ABOUT THIS EXERCISE
Print out the data below in full, exactly as written.

(Collected data)
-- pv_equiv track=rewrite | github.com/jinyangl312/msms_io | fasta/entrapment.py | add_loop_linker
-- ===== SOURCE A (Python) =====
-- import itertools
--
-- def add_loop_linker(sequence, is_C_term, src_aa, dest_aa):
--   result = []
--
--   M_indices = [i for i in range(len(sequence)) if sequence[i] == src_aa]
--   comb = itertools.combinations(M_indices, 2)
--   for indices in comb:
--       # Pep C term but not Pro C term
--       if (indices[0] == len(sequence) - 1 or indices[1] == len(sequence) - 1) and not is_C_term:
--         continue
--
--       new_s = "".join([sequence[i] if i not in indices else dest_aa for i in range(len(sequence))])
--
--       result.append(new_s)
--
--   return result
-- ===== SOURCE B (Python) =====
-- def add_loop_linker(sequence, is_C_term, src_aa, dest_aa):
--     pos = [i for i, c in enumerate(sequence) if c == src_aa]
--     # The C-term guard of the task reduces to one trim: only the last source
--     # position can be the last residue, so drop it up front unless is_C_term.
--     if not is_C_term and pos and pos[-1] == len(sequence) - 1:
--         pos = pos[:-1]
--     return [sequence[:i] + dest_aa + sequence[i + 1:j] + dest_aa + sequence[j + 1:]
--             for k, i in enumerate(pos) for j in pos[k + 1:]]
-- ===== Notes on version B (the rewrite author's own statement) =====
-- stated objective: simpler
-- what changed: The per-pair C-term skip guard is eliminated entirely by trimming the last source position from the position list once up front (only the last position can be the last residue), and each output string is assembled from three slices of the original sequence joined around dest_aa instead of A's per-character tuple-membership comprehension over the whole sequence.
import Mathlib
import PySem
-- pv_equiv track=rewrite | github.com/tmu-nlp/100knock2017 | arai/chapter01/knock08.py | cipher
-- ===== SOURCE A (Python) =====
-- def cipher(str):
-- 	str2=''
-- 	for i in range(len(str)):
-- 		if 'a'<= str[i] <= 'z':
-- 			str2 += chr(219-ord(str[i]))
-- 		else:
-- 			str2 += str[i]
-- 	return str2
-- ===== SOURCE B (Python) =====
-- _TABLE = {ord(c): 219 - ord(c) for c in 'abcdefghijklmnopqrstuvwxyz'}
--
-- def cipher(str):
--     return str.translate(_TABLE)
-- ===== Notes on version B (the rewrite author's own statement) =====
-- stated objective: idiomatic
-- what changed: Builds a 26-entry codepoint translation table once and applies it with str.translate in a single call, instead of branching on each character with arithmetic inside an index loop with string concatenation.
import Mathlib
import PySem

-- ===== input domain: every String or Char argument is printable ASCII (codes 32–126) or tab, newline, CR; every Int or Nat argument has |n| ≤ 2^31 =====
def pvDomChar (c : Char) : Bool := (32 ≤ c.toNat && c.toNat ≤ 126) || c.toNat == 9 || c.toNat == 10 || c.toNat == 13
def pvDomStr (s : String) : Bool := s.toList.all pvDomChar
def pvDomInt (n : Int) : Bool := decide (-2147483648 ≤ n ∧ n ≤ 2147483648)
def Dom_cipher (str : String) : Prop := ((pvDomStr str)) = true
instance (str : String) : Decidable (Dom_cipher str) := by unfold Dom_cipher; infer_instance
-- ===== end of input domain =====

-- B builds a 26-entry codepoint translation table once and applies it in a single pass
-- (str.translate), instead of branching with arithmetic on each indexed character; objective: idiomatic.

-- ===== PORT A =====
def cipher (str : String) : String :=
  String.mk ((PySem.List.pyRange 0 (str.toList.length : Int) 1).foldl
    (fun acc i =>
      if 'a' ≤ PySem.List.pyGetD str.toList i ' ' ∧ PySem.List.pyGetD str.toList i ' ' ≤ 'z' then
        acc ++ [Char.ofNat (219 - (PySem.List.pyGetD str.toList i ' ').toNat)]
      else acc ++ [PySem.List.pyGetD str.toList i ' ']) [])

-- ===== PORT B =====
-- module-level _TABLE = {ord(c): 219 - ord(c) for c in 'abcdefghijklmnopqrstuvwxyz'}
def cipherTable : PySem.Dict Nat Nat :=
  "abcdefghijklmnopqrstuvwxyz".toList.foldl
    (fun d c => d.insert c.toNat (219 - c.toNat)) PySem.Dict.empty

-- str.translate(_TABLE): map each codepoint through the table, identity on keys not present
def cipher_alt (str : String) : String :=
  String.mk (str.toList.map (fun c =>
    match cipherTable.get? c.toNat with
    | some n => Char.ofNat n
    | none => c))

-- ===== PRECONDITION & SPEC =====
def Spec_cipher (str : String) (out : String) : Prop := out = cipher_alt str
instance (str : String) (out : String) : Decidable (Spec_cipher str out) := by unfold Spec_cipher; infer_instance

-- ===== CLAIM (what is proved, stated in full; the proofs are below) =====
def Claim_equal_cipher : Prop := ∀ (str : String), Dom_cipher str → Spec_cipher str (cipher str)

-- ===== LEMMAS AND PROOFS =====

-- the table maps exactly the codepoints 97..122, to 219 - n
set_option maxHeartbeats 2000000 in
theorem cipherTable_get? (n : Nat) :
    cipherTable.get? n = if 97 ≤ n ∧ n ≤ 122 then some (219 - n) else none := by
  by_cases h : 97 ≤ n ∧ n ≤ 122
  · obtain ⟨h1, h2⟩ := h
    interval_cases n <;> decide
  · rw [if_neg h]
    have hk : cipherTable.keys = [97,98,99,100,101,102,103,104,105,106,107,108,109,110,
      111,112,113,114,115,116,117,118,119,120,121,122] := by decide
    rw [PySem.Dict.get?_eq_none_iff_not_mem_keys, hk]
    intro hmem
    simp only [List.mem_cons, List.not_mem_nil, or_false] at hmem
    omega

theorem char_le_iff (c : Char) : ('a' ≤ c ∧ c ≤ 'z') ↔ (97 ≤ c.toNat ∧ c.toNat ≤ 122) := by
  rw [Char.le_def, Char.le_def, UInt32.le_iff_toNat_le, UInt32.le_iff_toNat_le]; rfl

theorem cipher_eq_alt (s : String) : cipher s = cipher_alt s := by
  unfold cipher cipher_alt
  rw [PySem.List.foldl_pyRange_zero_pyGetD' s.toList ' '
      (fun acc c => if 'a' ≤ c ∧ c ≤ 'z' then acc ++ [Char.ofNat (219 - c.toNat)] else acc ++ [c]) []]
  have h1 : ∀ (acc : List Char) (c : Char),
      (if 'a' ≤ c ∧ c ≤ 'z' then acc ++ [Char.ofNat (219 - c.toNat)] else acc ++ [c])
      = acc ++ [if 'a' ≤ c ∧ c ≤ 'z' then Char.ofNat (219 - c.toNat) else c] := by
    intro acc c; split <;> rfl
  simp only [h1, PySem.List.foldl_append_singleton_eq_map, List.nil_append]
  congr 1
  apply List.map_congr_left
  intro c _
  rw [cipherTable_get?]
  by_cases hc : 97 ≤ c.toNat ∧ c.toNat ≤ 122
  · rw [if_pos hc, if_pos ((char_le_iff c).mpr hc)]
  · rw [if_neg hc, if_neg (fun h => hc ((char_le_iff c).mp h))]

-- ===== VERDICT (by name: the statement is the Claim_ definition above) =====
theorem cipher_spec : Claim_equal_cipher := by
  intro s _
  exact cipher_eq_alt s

YOUR SOLUTION
-- pv_equiv track=rewrite | github.com/jinyangl312/msms_io | fasta/entrapment.py | add_loop_linker
-- ===== SOURCE A (Python) =====
-- import itertools
--
-- def add_loop_linker(sequence, is_C_term, src_aa, dest_aa):
--   result = []
--
--   M_indices = [i for i in range(len(sequence)) if sequence[i] == src_aa]
--   comb = itertools.combinations(M_indices, 2)
--   for indices in comb:
--       # Pep C term but not Pro C term
--       if (indices[0] == len(sequence) - 1 or indices[1] == len(sequence) - 1) and not is_C_term:
--         continue
--
--       new_s = "".join([sequence[i] if i not in indices else dest_aa for i in range(len(sequence))])
--
--       result.append(new_s)
--
--   return result
-- ===== SOURCE B (Python) =====
-- def add_loop_linker(sequence, is_C_term, src_aa, dest_aa):
--     pos = [i for i, c in enumerate(sequence) if c == src_aa]
--     # The C-term guard of the task reduces to one trim: only the last source
--     # position can be the last residue, so drop it up front unless is_C_term.
--     if not is_C_term and pos and pos[-1] == len(sequence) - 1:
--         pos = pos[:-1]
--     return [sequence[:i] + dest_aa + sequence[i + 1:j] + dest_aa + sequence[j + 1:]
--             for k, i in enumerate(pos) for j in pos[k + 1:]]
-- ===== Notes on version B (the rewrite author's own statement) =====
-- stated objective: simpler
-- what changed: The per-pair C-term skip guard is eliminated entirely by trimming the last source position from the position list once up front (only the last position can be the last residue), and each output string is assembled from three slices of the original sequence joined around dest_aa instead of A's per-character tuple-membership comprehension over the whole sequence.
import Mathlib
import PySem
-- pv_equiv track=rewrite | github.com/tmu-nlp/100knock2017 | arai/chapter01/knock08.py | cipher
-- ===== SOURCE A (Python) =====
-- def cipher(str):
-- 	str2=''
-- 	for i in range(len(str)):
-- 		if 'a'<= str[i] <= 'z':
-- 			str2 += chr(219-ord(str[i]))
-- 		else:
-- 			str2 += str[i]
-- 	return str2
-- ===== SOURCE B (Python) =====
-- _TABLE = {ord(c): 219 - ord(c) for c in 'abcdefghijklmnopqrstuvwxyz'}
--
-- def cipher(str):
--     return str.translate(_TABLE)
-- ===== Notes on version B (the rewrite author's own statement) =====
-- stated objective: idiomatic
-- what changed: Builds a 26-entry codepoint translation table once and applies it with str.translate in a single call, instead of branching on each character with arithmetic inside an index loop with string concatenation.
import Mathlib
import PySem

-- ===== input domain: every String or Char argument is printable ASCII (codes 32–126) or tab, newline, CR; every Int or Nat argument has |n| ≤ 2^31 =====
def pvDomChar (c : Char) : Bool := (32 ≤ c.toNat && c.toNat ≤ 126) || c.toNat == 9 || c.toNat == 10 || c.toNat == 13
def pvDomStr (s : String) : Bool := s.toList.all pvDomChar
def pvDomInt (n : Int) : Bool := decide (-2147483648 ≤ n ∧ n ≤ 2147483648)
def Dom_cipher (str : String) : Prop := ((pvDomStr str)) = true
instance (str : String) : Decidable (Dom_cipher str) := by unfold Dom_cipher; infer_instance
-- ===== end of input domain =====

-- B builds a 26-entry codepoint translation table once and applies it in a single pass
-- (str.translate), instead of branching with arithmetic on each indexed character; objective: idiomatic.

-- ===== PORT A =====
def cipher (str : String) : String :=
  String.mk ((PySem.List.pyRange 0 (str.toList.length : Int) 1).foldl
    (fun acc i =>
      if 'a' ≤ PySem.List.pyGetD str.toList i ' ' ∧ PySem.List.pyGetD str.toList i ' ' ≤ 'z' then
        acc ++ [Char.ofNat (219 - (PySem.List.pyGetD str.toList i ' ').toNat)]
      else acc ++ [PySem.List.pyGetD str.toList i ' ']) [])

-- ===== PORT B =====
-- module-level _TABLE = {ord(c): 219 - ord(c) for c in 'abcdefghijklmnopqrstuvwxyz'}
def cipherTable : PySem.Dict Nat Nat :=
  "abcdefghijklmnopqrstuvwxyz".toList.foldl
    (fun d c => d.insert c.toNat (219 - c.toNat)) PySem.Dict.empty

-- str.translate(_TABLE): map each codepoint through the table, identity on keys not present
def cipher_alt (str : String) : String :=
  String.mk (str.toList.map (fun c =>
    match cipherTable.get? c.toNat with
    | some n => Char.ofNat n
    | none => c))

-- ===== PRECONDITION & SPEC =====
def Spec_cipher (str : String) (out : String) : Prop := out = cipher_alt str
instance (str : String) (out : String) : Decidable (Spec_cipher str out) := by unfold Spec_cipher; infer_instance

-- ===== CLAIM (what is proved, stated in full; the proofs are below) =====
def Claim_equal_cipher : Prop := ∀ (str : String), Dom_cipher str → Spec_cipher str (cipher str)

-- ===== LEMMAS AND PROOFS =====

-- the table maps exactly the codepoints 97..122, to 219 - n
set_option maxHeartbeats 2000000 in
theorem cipherTable_get? (n : Nat) :
    cipherTable.get? n = if 97 ≤ n ∧ n ≤ 122 then some (219 - n) else none := by
  by_cases h : 97 ≤ n ∧ n ≤ 122
  · obtain ⟨h1, h2⟩ := h
    interval_cases n <;> decide
  · rw [if_neg h]
    have hk : cipherTable.keys = [97,98,99,100,101,102,103,104,105,106,107,108,109,110,
      111,112,113,114,115,116,117,118,119,120,121,122] := by decide
    rw [PySem.Dict.get?_eq_none_iff_not_mem_keys, hk]
    intro hmem
    simp only [List.mem_cons, List.not_mem_nil, or_false] at hmem
    omega

theorem char_le_iff (c : Char) : ('a' ≤ c ∧ c ≤ 'z') ↔ (97 ≤ c.toNat ∧ c.toNat ≤ 122) := by
  rw [Char.le_def, Char.le_def, UInt32.le_iff_toNat_le, UInt32.le_iff_toNat_le]; rfl

theorem cipher_eq_alt (s : String) : cipher s = cipher_alt s := by
  unfold cipher cipher_alt
  rw [PySem.List.foldl_pyRange_zero_pyGetD' s.toList ' '
      (fun acc c => if 'a' ≤ c ∧ c ≤ 'z' then acc ++ [Char.ofNat (219 - c.toNat)] else acc ++ [c]) []]
  have h1 : ∀ (acc : List Char) (c : Char),
      (if 'a' ≤ c ∧ c ≤ 'z' then acc ++ [Char.ofNat (219 - c.toNat)] else acc ++ [c])
      = acc ++ [if 'a' ≤ c ∧ c ≤ 'z' then Char.ofNat (219 - c.toNat) else c] := by
    intro acc c; split <;> rfl
  simp only [h1, PySem.List.foldl_append_singleton_eq_map, List.nil_append]
  congr 1
  apply List.map_congr_left
  intro c _
  rw [cipherTable_get?]
  by_cases hc : 97 ≤ c.toNat ∧ c.toNat ≤ 122
  · rw [if_pos hc, if_pos ((char_le_iff c).mpr hc)]
  · rw [if_neg hc, if_neg (fun h => hc ((char_le_iff c).mp h))]

-- ===== VERDICT (by name: the statement is the Claim_ definition above) =====
theorem cipher_spec : Claim_equal_cipher := by
  intro s _
  exact cipher_eq_alt s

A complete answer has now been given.